Copyright © 2018 American Chemical Society. This publication is available under these Terms of Use.

This publication is licensed for personal use by The American Chemical Society.

Copyright © 2018 American Chemical Society
Cells are dependent on their lipid composition for establishing and modulating membrane structural integrity, morphology, metabolism, and other cellular functions. For example, among the thousands of lipid species that compose eukaryotic cell membranes, the abundance and localization of polyunsaturated fatty acid (PUFA)-containing phospholipids (PUFA-PLs) are major factors in determining the fluidity of cell membranes. (1) Because the cis conformation of double bonds in PUFAs hinders efficient stacking of these fatty acid tails, elevated levels of PUFA-PLs contribute to increasing membrane fluidity and thinning.
PUFAs are, however, susceptible to lipid peroxidation via reaction with molecular oxygen at bis-allylic positions, catalyzed by lipoxygenases or through non-enzymatic mechanisms. Oxygenated PUFAs can serve as lipid signals, regulating inflammatory processes, for example. However, peroxy-PUFAs are prone to decompose into reactive species, which can damage biomolecules, such as proteins and nucleic acids. Thus, cells depend on a critical network of proteins to repair PUFA-PL peroxides. A key protein at the center of this repair network is the selenoprotein glutathione peroxidase 4 (GPX4); it is the only peroxidase in mammals capable of reducing phospholipid hydroperoxides within cell membranes.
When GPX4 activity is compromised, lipid peroxidation can cause ferroptosis, an oxidative iron-dependent form of non-apoptotic cell death. Ferroptosis has been implicated in degenerative diseases; for example, ferroptosis inhibitors are protective in models of Parkinson’s, Huntington’s and Alzheimer’s diseases. (2) On the other hand, ferroptosis induced by exogenous agents is selectively lethal toward tumor cells that are addicted to GPX4 repair activity, which has suggested that inducing ferroptosis may be a beneficial approach to treating some cancers. (2,3)
Cancer cells from tissues of diverse origins have been screened for their sensitivity to ferroptosis-inducing compounds. (3) Ferroptosis inducers, including GPX4 inhibitors, were found to selectively target cancers with a mesenchymal or otherwise drug-resistant signature.
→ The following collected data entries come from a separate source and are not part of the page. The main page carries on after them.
-- pv_equiv track=rewrite | github.com/pwrwpw/algorithm-study | pwrwpw/week_2/[BOJ]기적의 매매법_20546.py | sungMin
-- ===== SOURCE A (Python) =====
-- def sungMin(money,stocks):
--     stock,up_count,down_count = 0,0,0
--     for i in range(len(stocks)):
--         if i < 13 and i > 0: #상승
--             if stocks[i] < stocks[i+1]:
--                 up_count += 1
--                 down_count = 0
--         if i < 13 and i > 0: #하락
--             if stocks[i] > stocks[i+1]:
--                 up_count = 0
--                 down_count += 1
--         if up_count >= 3: # 상승시 전량 매도
--             while stock > 0:
--                 money += stocks[i]
--                 stock -= 1
--         if down_count >= 3:
--             while money >= stocks[i]:
--                 money -= stocks[i]
--                 stock += 1
--     return money,stock
-- ===== SOURCE B (Python) =====
-- def sungMin(money, stocks):
--     # Pass 1: streak counting only, recording (kind, price) actions;
--     # Pass 2: apply actions with closed-form trades (stock*price sell, floordiv buy).
--     up = down = 0
--     actions = []
--     for i in range(len(stocks)):
--         if 0 < i < 13:
--             if stocks[i] < stocks[i + 1]:
--                 up += 1
--                 down = 0
--             elif stocks[i] > stocks[i + 1]:
--                 up = 0
--                 down += 1
--         if up >= 3:
--             actions.append(('sell', stocks[i]))
--         if down >= 3:
--             actions.append(('buy', stocks[i]))
--     stock = 0
--     for kind, price in actions:
--         if kind == 'sell':
--             money += stock * price
--             stock = 0
--         else:
--             n = max(money, 0) // price
--             stock += n
--             money -= n * price
--     return money, stock
-- ===== Notes on version B (the rewrite author's own statement) =====
-- stated objective: alternative
-- what changed: Replaces A's one-pass simulation with per-share while loops by a two-pass decomposition: first record the list of (sell/buy, price) action days from the streak logic, then apply them with closed-form trades (money += stock*price; n = money//price).
-- outside the precondition, e.g. on sungMin(-5, [5, 1, 2, 3, 4, 5, 6, 7, 8, 9, 10, 11, 12, 0]): A returns (-5, 0), B returns (-5, 0)
import Mathlib
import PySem

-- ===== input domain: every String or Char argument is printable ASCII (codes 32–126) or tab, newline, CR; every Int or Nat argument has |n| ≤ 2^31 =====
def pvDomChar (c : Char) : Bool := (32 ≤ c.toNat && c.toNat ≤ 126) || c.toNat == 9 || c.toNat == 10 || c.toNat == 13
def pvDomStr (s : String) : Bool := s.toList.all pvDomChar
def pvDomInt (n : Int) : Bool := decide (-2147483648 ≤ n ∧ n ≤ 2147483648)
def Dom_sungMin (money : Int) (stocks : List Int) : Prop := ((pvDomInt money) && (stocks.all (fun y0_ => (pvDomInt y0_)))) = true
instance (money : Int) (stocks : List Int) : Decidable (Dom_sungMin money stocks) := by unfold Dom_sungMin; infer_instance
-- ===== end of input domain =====

-- B replaces A's one-pass per-share simulation by a two-pass decomposition: record the
-- (sell/buy, price) action days first, then apply them with closed-form trades (floor division).

-- ===== PORT A =====
-- while stock > 0: money += price; stock -= 1
def pvSellLoop (money stock price : Int) : Int × Int :=
  if h : 0 < stock then pvSellLoop (money + price) (stock - 1) price else (money, stock)
termination_by stock.toNat
decreasing_by omega

-- while money >= price: money -= price; stock += 1
-- the '1 ≤ price' guard only makes the loop total (Python diverges there; excluded by Pre_)
def pvBuyLoop (money stock price : Int) : Int × Int :=
  if h : 1 ≤ price ∧ price ≤ money then pvBuyLoop (money - price) (stock + 1) price
  else (money, stock)
termination_by money.toNat
decreasing_by omega

def pvStepA (stocks : List Int) (st : Int × Int × Int × Int) (i : Nat) : Int × Int × Int × Int :=
  match st with
  | (m, s, u, d) =>
    let ud1 :=
      if 0 < i ∧ i < 13 then
        (if stocks.getD i 0 < stocks.getD (i+1) 0 then (u + 1, (0 : Int)) else (u, d))
      else (u, d)
    let ud2 :=
      if 0 < i ∧ i < 13 then
        (if stocks.getD i 0 > stocks.getD (i+1) 0 then ((0 : Int), ud1.2 + 1) else ud1)
      else ud1
    let ms1 := if ud2.1 ≥ 3 then pvSellLoop m s (stocks.getD i 0) else (m, s)
    let ms2 := if ud2.2 ≥ 3 then pvBuyLoop ms1.1 ms1.2 (stocks.getD i 0) else ms1
    (ms2.1, ms2.2, ud2.1, ud2.2)

def sungMin (money : Int) (stocks : List Int) : Int × Int :=
  let r := (List.range stocks.length).foldl (pvStepA stocks) (money, 0, 0, 0)
  (r.1, r.2.1)

-- ===== PORT B =====
def pvStepB (stocks : List Int) (st : Int × Int × List (String × Int)) (i : Nat) :
    Int × Int × List (String × Int) :=
  match st with
  | (u, d, acts) =>
    let p := stocks.getD i 0
    let ud :=
      if 0 < i ∧ i < 13 then
        (if p < stocks.getD (i+1) 0 then (u + 1, (0 : Int))
         else if p > stocks.getD (i+1) 0 then ((0 : Int), d + 1)
         else (u, d))
      else (u, d)
    let acts1 := if ud.1 ≥ 3 then acts ++ [("sell", p)] else acts
    let acts2 := if ud.2 ≥ 3 then acts1 ++ [("buy", p)] else acts1
    (ud.1, ud.2, acts2)

def pvApply (st : Int × Int) (a : String × Int) : Int × Int :=
  if a.1 == "sell" then (st.1 + st.2 * a.2, 0)
  else
    let n := PySem.Int.floordiv (max st.1 0) a.2
    (st.1 - n * a.2, st.2 + n)

def sungMin_alt (money : Int) (stocks : List Int) : Int × Int :=
  let fp := (List.range stocks.length).foldl (pvStepB stocks) (0, 0, [])
  fp.2.2.foldl pvApply (money, 0)

-- ===== PRECONDITION & SPEC =====
-- Pre_ excludes lengths 2–13 (A raises IndexError at stocks[i+1]) and, for longer lists,
-- any non-positive price (A's buy while-loop can run forever on such a day); this slightly
-- narrows the domain: on some long lists with a non-positive price that never becomes a buy
-- day A still returns normally (see claim cites).
def Pre_sungMin (money : Int) (stocks : List Int) : Prop :=
  stocks.length ≤ 1 ∨ (14 ≤ stocks.length ∧ ∀ p ∈ stocks, 1 ≤ p)
instance (money : Int) (stocks : List Int) : Decidable (Pre_sungMin money stocks) := by
  unfold Pre_sungMin; infer_instance

def pvWitness_sungMin : Int × List Int :=
  (50, [5, 9, 8, 7, 6, 5, 4, 3, 2, 1, 2, 3, 4, 5])

def Spec_sungMin (money : Int) (stocks : List Int) (out : Int × Int) : Prop := out = sungMin_alt money stocks
instance (money : Int) (stocks : List Int) (out : Int × Int) : Decidable (Spec_sungMin money stocks out) := by unfold Spec_sungMin; infer_instance

-- ===== CLAIM (what is proved, stated in full; the proofs are below) =====
def Claim_equal_sungMin : Prop := ∀ (money : Int) (stocks : List Int), Dom_sungMin money stocks → Pre_sungMin money stocks → Spec_sungMin money stocks (sungMin money stocks)

-- ===== LEMMAS AND PROOFS =====

theorem pvSellLoop_eq (money stock price : Int) (hs : 0 ≤ stock) :
    pvSellLoop money stock price = (money + stock * price, 0) := by
  by_cases h : 0 < stock
  · rw [pvSellLoop, dif_pos h]
    rw [pvSellLoop_eq (money + price) (stock - 1) price (by omega)]
    simp only [Prod.mk.injEq]; constructor
    · ring
    · trivial
  · rw [pvSellLoop, dif_neg h]
    have : stock = 0 := by omega
    simp [this]
termination_by stock.toNat
decreasing_by omega

theorem pvBuyLoop_eq (money stock price : Int) (hp : 1 ≤ price) :
    pvBuyLoop money stock price =
      (money - PySem.Int.floordiv (max money 0) price * price,
       stock + PySem.Int.floordiv (max money 0) price) := by
  by_cases h : price ≤ money
  · rw [pvBuyLoop, dif_pos ⟨hp, h⟩]
    rw [pvBuyLoop_eq (money - price) (stock + 1) price hp]
    have hm : (0:Int) ≤ money := le_trans (by omega) h
    have h1 : max money 0 = money := by omega
    have h2 : max (money - price) 0 = money - price := by omega
    have key : PySem.Int.floordiv money price = PySem.Int.floordiv (money - price) price + 1 := by
      rw [PySem.Int.floordiv_eq_ediv_of_pos (by omega), PySem.Int.floordiv_eq_ediv_of_pos (by omega)]
      have := Int.add_mul_ediv_right (money - price) 1 (show price ≠ 0 by omega)
      simp at this
      omega
    rw [h1, h2, key]; simp only [Prod.mk.injEq]; constructor <;> ring
  · rw [pvBuyLoop, dif_neg (by tauto)]
    have : PySem.Int.floordiv (max money 0) price = 0 := by
      rw [PySem.Int.floordiv_eq_ediv_of_pos (by omega)]
      exact Int.ediv_eq_zero_of_lt (by omega) (by omega)
    simp [this]
termination_by money.toNat
decreasing_by omega

theorem pvStepB_acc (stocks : List Int) (u d : Int) (acc : List (String × Int)) (i : Nat) :
    pvStepB stocks (u, d, acc) i =
      ((pvStepB stocks (u, d, []) i).1, (pvStepB stocks (u, d, []) i).2.1,
       acc ++ (pvStepB stocks (u, d, []) i).2.2) := by
  simp only [pvStepB]
  split_ifs <;> simp

theorem pvFoldB_acc (stocks : List Int) (l : List Nat) (u d : Int) (acc : List (String × Int)) :
    l.foldl (pvStepB stocks) (u, d, acc) =
      ((l.foldl (pvStepB stocks) (u, d, []) ).1,
       (l.foldl (pvStepB stocks) (u, d, []) ).2.1,
       acc ++ (l.foldl (pvStepB stocks) (u, d, []) ).2.2) := by
  induction l generalizing u d acc with
  | nil => simp
  | cons i l ih =>
    simp only [List.foldl_cons]
    rw [pvStepB_acc stocks u d acc i]
    rw [ih _ _ (acc ++ (pvStepB stocks (u, d, []) i).2.2),
        ih _ _ ((pvStepB stocks (u, d, []) i).2.2)]
    simp

theorem pvTrig (p m s u2 d2 : Int) (hs : 0 ≤ s) (hp : 1 ≤ p) :
    (((if d2 ≥ 3 then
         pvBuyLoop (if u2 ≥ 3 then pvSellLoop m s p else (m, s)).1
                   (if u2 ≥ 3 then pvSellLoop m s p else (m, s)).2 p
       else if u2 ≥ 3 then pvSellLoop m s p else (m, s)).1,
      (if d2 ≥ 3 then
         pvBuyLoop (if u2 ≥ 3 then pvSellLoop m s p else (m, s)).1
                   (if u2 ≥ 3 then pvSellLoop m s p else (m, s)).2 p
       else if u2 ≥ 3 then pvSellLoop m s p else (m, s)).2,
      u2, d2) =
      (((if d2 ≥ 3 then
           (if u2 ≥ 3 then ([("sell", p)] : List (String × Int)) else []) ++ [("buy", p)]
         else if u2 ≥ 3 then [("sell", p)] else []).foldl pvApply (m, s)).1,
       ((if d2 ≥ 3 then
           (if u2 ≥ 3 then ([("sell", p)] : List (String × Int)) else []) ++ [("buy", p)]
         else if u2 ≥ 3 then [("sell", p)] else []).foldl pvApply (m, s)).2,
       u2, d2))
    ∧ 0 ≤ ((if d2 ≥ 3 then
           (if u2 ≥ 3 then ([("sell", p)] : List (String × Int)) else []) ++ [("buy", p)]
         else if u2 ≥ 3 then [("sell", p)] else []).foldl pvApply (m, s)).2 := by
  have hn : ∀ mm : Int, 0 ≤ PySem.Int.floordiv (max mm 0) p := by
    intro mm
    rw [PySem.Int.floordiv_eq_ediv_of_pos (by omega)]
    exact Int.ediv_nonneg (by omega) (by omega)
  by_cases h1 : u2 ≥ 3 <;> by_cases h2 : d2 ≥ 3 <;>
    simp [h1, h2, pvApply, pvSellLoop_eq _ _ _ hs, pvBuyLoop_eq _ _ _ hp] <;>
    first
      | omega
      | (exact add_nonneg hs (hn _))
      | (have := hn m; have := hn (m + s * p); omega)

theorem pvStep_eq (stocks : List Int) (i : Nat) (m s u d : Int) (hs : 0 ≤ s)
    (hp : 1 ≤ stocks.getD i 0) :
    (pvStepA stocks (m, s, u, d) i =
      (((pvStepB stocks (u, d, []) i).2.2.foldl pvApply (m, s)).1,
       ((pvStepB stocks (u, d, []) i).2.2.foldl pvApply (m, s)).2,
       (pvStepB stocks (u, d, []) i).1, (pvStepB stocks (u, d, []) i).2.1))
    ∧ 0 ≤ ((pvStepB stocks (u, d, []) i).2.2.foldl pvApply (m, s)).2 := by
  have key := pvTrig (stocks.getD i 0) m s
  simp only [pvStepA, pvStepB]
  by_cases hc : 0 < i ∧ i < 13
  · by_cases hlt : stocks.getD i 0 < stocks.getD (i+1) 0
    · have hgt : ¬ stocks.getD i 0 > stocks.getD (i+1) 0 := by omega
      simp only [if_pos hc, if_pos hlt, if_neg hgt, List.nil_append]
      exact key (u+1) 0 hs hp
    · by_cases hgt : stocks.getD i 0 > stocks.getD (i+1) 0
      · simp only [if_pos hc, if_neg hlt, if_pos hgt, List.nil_append]
        exact key 0 (d+1) hs hp
      · simp only [if_pos hc, if_neg hlt, if_neg hgt, List.nil_append]
        exact key u d hs hp
  · simp only [if_neg hc, List.nil_append]
    exact key u d hs hp

theorem pvMain (stocks : List Int) (l : List Nat) :
    ∀ (m s u d : Int), 0 ≤ s → (∀ i ∈ l, 1 ≤ stocks.getD i 0) →
      l.foldl (pvStepA stocks) (m, s, u, d) =
        (((l.foldl (pvStepB stocks) (u, d, [])).2.2.foldl pvApply (m, s)).1,
         ((l.foldl (pvStepB stocks) (u, d, [])).2.2.foldl pvApply (m, s)).2,
         (l.foldl (pvStepB stocks) (u, d, [])).1,
         (l.foldl (pvStepB stocks) (u, d, [])).2.1) := by
  induction l with
  | nil => intro m s u d _ _; simp
  | cons i l ih =>
    intro m s u d hs hall
    have hp : 1 ≤ stocks.getD i 0 := hall i (List.mem_cons_self ..)
    have hstep := pvStep_eq stocks i m s u d hs hp
    rcases hb : pvStepB stocks (u, d, []) i with ⟨u2, d2, δ⟩
    rw [hb] at hstep
    simp only [List.foldl_cons]
    rw [hstep.1, ih _ _ _ _ hstep.2 (fun j hj => hall j (List.mem_cons_of_mem _ hj))]
    rw [hb, pvFoldB_acc stocks l u2 d2 δ, List.foldl_append]

-- ===== VERDICT (by name: the statement is the Claim_ definition above) =====
theorem sungMin_spec : Claim_equal_sungMin := by
  intro money stocks _ hpre
  unfold Spec_sungMin
  rcases hpre with hshort | ⟨hlen, hpos⟩
  · rcases stocks with _ | ⟨x, _ | ⟨y, t⟩⟩
    · simp [sungMin, sungMin_alt]
    · simp [sungMin, sungMin_alt, pvStepA, pvStepB]
    · simp at hshort
  · have hall : ∀ i ∈ List.range stocks.length, 1 ≤ stocks.getD i 0 := by
      intro i hi
      rw [List.getD_eq_getElem _ _ (List.mem_range.mp hi)]
      exact hpos _ (List.getElem_mem _)
    show sungMin money stocks = sungMin_alt money stocks
    unfold sungMin sungMin_alt
    rw [pvMain stocks _ money 0 0 0 le_rfl hall]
Consistent with the mesenchymal state being associated with drug resistance, another study on persister cancer cells, which are proposed to escape from conventional cytotoxic treatment through a dormant state and then revive to cause tumor relapse, revealed a similar selective dependency on the GPX4 pathway. (4) Indeed, GPX4 inhibitors were among the compounds most selectively lethal to such persister cells.
Examination of persister cells revealed upregulation of mesenchymal markers and downregulation of epithelial markers. This common mesenchymal character partially explained the extension of GPX4 dependency from high-mesenchymal cancers to persister cells; the underlying mechanisms of GPX4 dependency remain to be further illuminated (Figure 1).

Figure 1

Figure 1. Cancer cells undergo EMT to acquire resistance to apoptosis induction and chemotherapy. EMT requires an elevated level of PUFA-PLs, which inevitably makes cancer cells vulnerable to lipid peroxidation and ferroptosis induced by GPX4 inhibition.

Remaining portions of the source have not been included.